To connect investor-friendly tech innovations to the WEF’s plank of free trade, the summit’s leadership presents a simplistic picture of science—where technology innovates food systems without considerations of power and politics.
Yet decades of research has shown how biotechnology science is path-dependent, becoming more powerful as things such as patents make it increasingly lucrative for universities to do biotech research. More biotech research means more lab facilities, faculty and staff jobs, along with greater funding to support students who pursue this line of work. Over time, it has progressively become harder to conduct and publish research critical of GM crops. In effect, biotechnology has “locked out” other innovations, including agroecology.

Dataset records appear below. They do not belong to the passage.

-- pv_equiv track=rewrite | github.com/mkern75/EverybodyCodes | TheKingdomOfAlgorithmia2024/q07.py | loop_helper
-- ===== SOURCE A (Python) =====
-- def loop_helper(n_steps, note, track, power_level_initial):
--     total = 0
--     power_level = power_level_initial
--     for i in range(n_steps):
--         c = track[i % len(track)]
--         if c == "+":
--             power_level += 1
--         elif c == "-":
--             power_level -= 1
--         else:
--             if note[i % len(note)] == "+":
--                 power_level += 1
--             elif note[i % len(note)] == "-":
--                 power_level -= 1
--         total += power_level
--     return total, power_level
-- ===== SOURCE B (Python) =====
-- def loop_helper(n_steps, note, track, power_level_initial):
--     # Closed form over the period L = lcm(len(track), len(note)) (or len(track)
--     # when note is empty, since note is then never usable): one pass over a
--     # single period collects the per-step delta prefix sums, then full cycles
--     # and the remainder are summed arithmetically.
--     if n_steps <= 0:
--         return 0, power_level_initial
--     lt, ln = len(track), len(note)
--     if ln == 0:
--         L = lt
--     else:
--         g, b = lt, ln
--         while b:
--             g, b = b, g % b
--         L = lt * ln // g             # lcm
--     q, r = n_steps // L, n_steps % L
--     prefix = 0                       # S(i+1): sum of deltas of steps 0..i
--     s1 = 0                           # sum of S(k), k = 1..L
--     sr = 0                           # sum of S(k), k = 1..r
--     pr = 0                           # S(r)
--     for i in range(L):
--         c = track[i % lt]
--         if c == "+":
--             prefix += 1
--         elif c == "-":
--             prefix -= 1
--         elif ln and note[i % ln] == "+":
--             prefix += 1
--         elif ln and note[i % ln] == "-":
--             prefix -= 1
--         s1 += prefix
--         if i < r:
--             sr += prefix
--         if i == r - 1:
--             pr = prefix
--     d_total = prefix                 # S(L): net delta of one full period
--     total = (n_steps * power_level_initial
--              + q * s1
--              + d_total * L * (q * (q - 1) // 2)
--              + q * d_total * r
--              + sr)
--     power = power_level_initial + q * d_total + pr
--     return total, power
-- ===== Notes on version B (the rewrite author's own statement) =====
-- stated objective: alternative
-- what changed: B replaces the O(n_steps) step-by-step simulation by closed-form arithmetic: one pass over a single period L = lcm(len(track), len(note)) (len(track) when note is empty) collects delta prefix sums, then whole cycles and the remainder are summed with a triangular-number formula (a win only when n_steps greatly exceeds that lcm, which the timing family does not exercise).
import Mathlib
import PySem

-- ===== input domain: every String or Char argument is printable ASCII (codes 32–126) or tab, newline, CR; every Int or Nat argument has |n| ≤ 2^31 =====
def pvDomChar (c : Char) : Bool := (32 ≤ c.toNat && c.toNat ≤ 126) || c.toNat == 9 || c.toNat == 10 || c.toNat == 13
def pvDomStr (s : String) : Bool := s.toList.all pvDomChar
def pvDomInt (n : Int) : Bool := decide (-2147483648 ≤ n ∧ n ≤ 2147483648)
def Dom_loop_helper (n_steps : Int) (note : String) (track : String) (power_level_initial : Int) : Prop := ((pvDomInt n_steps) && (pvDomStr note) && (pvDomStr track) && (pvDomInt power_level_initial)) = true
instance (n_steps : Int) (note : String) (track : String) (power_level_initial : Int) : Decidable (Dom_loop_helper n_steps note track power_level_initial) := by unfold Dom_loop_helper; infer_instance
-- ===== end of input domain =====

-- B replaces A's step-by-step simulation by closed-form arithmetic over the period
-- lcm(len(track), len(note)) (len(track) when note is empty): one period pass, then cycle arithmetic.


-- ===== PORT A =====
-- Literal port of A: fold over range(n_steps) carrying (total, power_level).
-- The 'none' branches are where Python raises (empty track/note); Pre_ excludes them.
def loop_helper (n_steps : Int) (note : String) (track : String) (power_level_initial : Int) : Int × Int :=
  (PySem.List.pyRange 0 n_steps 1).foldl
    (fun (st : Int × Int) i =>
      let pl := st.2
      let pl' :=
        match PySem.Str.pyGet? track (PySem.Int.mod i (PySem.Str.len track)) with
        | none => pl      -- IndexError/ZeroDivisionError in Python: outside Pre_
        | some c =>
          if c = '+' then pl + 1
          else if c = '-' then pl - 1
          else
            match PySem.Str.pyGet? note (PySem.Int.mod i (PySem.Str.len note)) with
            | none => pl  -- ZeroDivisionError in Python: outside Pre_
            | some c2 => if c2 = '+' then pl + 1 else if c2 = '-' then pl - 1 else pl
      (st.1 + pl', pl'))
    (0, power_level_initial)

-- ===== PORT B =====
-- Euclid's loop from Source B: 'while b: g, b = b, g % b'
def gcdLoop (g b : Nat) : Nat :=
  if h : b = 0 then g else gcdLoop b (g % b)
decreasing_by exact Nat.mod_lt _ (Nat.pos_of_ne_zero h)

-- Port of Source B: one pass over one period L (= lt when note is empty, else lt*ln // gcd)
-- collecting (prefix = S(i+1), s1 = Σ S(k) for k ≤ L, sr = Σ S(k) for k ≤ r, pr = S(r)),
-- then the closed form.  Source B's 'i == r - 1' (over ints, i ≥ 0) is 'i + 1 = r' on Nat;
-- Source B's 'q * (q - 1) // 2' equals Nat 'q * (q - 1) / 2' (both are 0 at q = 0);
-- Source B's 'elif ln and …' guard is the 'if ln = 0' branch.
def loop_helper_alt (n_steps : Int) (note : String) (track : String) (power_level_initial : Int) : Int × Int :=
  if n_steps ≤ 0 then (0, power_level_initial)
  else
    let lt := track.toList.length
    let ln := note.toList.length
    let L := if ln = 0 then lt else lt * ln / gcdLoop lt ln
    let n := n_steps.toNat
    let q := n / L
    let r := n % L
    let st :=
      (List.range L).foldl
        (fun (s : Int × Int × Int × Int) i =>
          let p :=
            match track.toList[i % lt]? with
            | none => s.1
            | some c =>
              if c = '+' then s.1 + 1
              else if c = '-' then s.1 - 1
              else if ln = 0 then s.1
              else
                match note.toList[i % ln]? with
                | none => s.1
                | some c2 => if c2 = '+' then s.1 + 1 else if c2 = '-' then s.1 - 1 else s.1
          (p, s.2.1 + p,
           (if i < r then s.2.2.1 + p else s.2.2.1),
           (if i + 1 = r then p else s.2.2.2)))
        (0, 0, 0, 0)
    (n_steps * power_level_initial + (q : Int) * st.2.1
       + st.1 * (L : Int) * ((q * (q - 1) / 2 : Nat) : Int)
       + (q : Int) * st.1 * (r : Int) + st.2.2.1,
     power_level_initial + (q : Int) * st.1 + st.2.2.2)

Still, the case for agroecology grows stronger the more researchers learn. For instance, in 2009 a study comparing 840 MASIPAG farmers, part of a farmer-scientist network in the Philippines, found that 88 percent of agroecological adopters saw improvements in their food security, compared with 44 percent of nonadopters. Farmers who transitioned to agroecology ate 68 percent more vegetables, 56 percent more fruit, 55 percent more protein-rich staples and 40 percent more meat than before. New research by Debal Deb of the Center for Interdisciplinary Studies in India shows that mixed cropping patterns of Indigenous farmers in eastern India are significantly more productive than the single-cropping model of industrial farming.
Critics like to say these studies are cherry-picked. But the High Level Panel of Experts in 2019 took this challenge on. Its results show that agroecology has received much less investment in R&D than ecofriendly spins on the dominant technocratic approaches. Yet agroecology continues to generate ecological and social gains across scales, particularly when formal research institutions recognize the expertise of social movements and when women’s rights are central. Biodiversity-rich farms with complex relationships among multiple species are also more resilient and sustainable. A new meta-analysis of two decades of research found that agroecological practices improve nutrition and food security outcomes in low- and middle-income countries—and the more practices farmers included, the greater the benefits.
To say that smallholder and Indigenous agroecologists are experts in their own right is not to say things are fine for them. COVID-19 brought preexisting vulnerabilities and inequalities into sharp relief. It highlighted that a food system based on global supply chains, market-led food provision and export orientation—exactly the approach promoted by the U.N. Food Systems Summit—is brittle and prone to crisis. Rather than celebrate grossly inadequate and unscientific solutions, the global community must support what hundreds of millions of agriculturalists represented by the Civil Society and Indigenous Peoples Mechanism are asking for: robust international support for agroecology within a governing framework of human rights, peasant rights, and food sovereignty.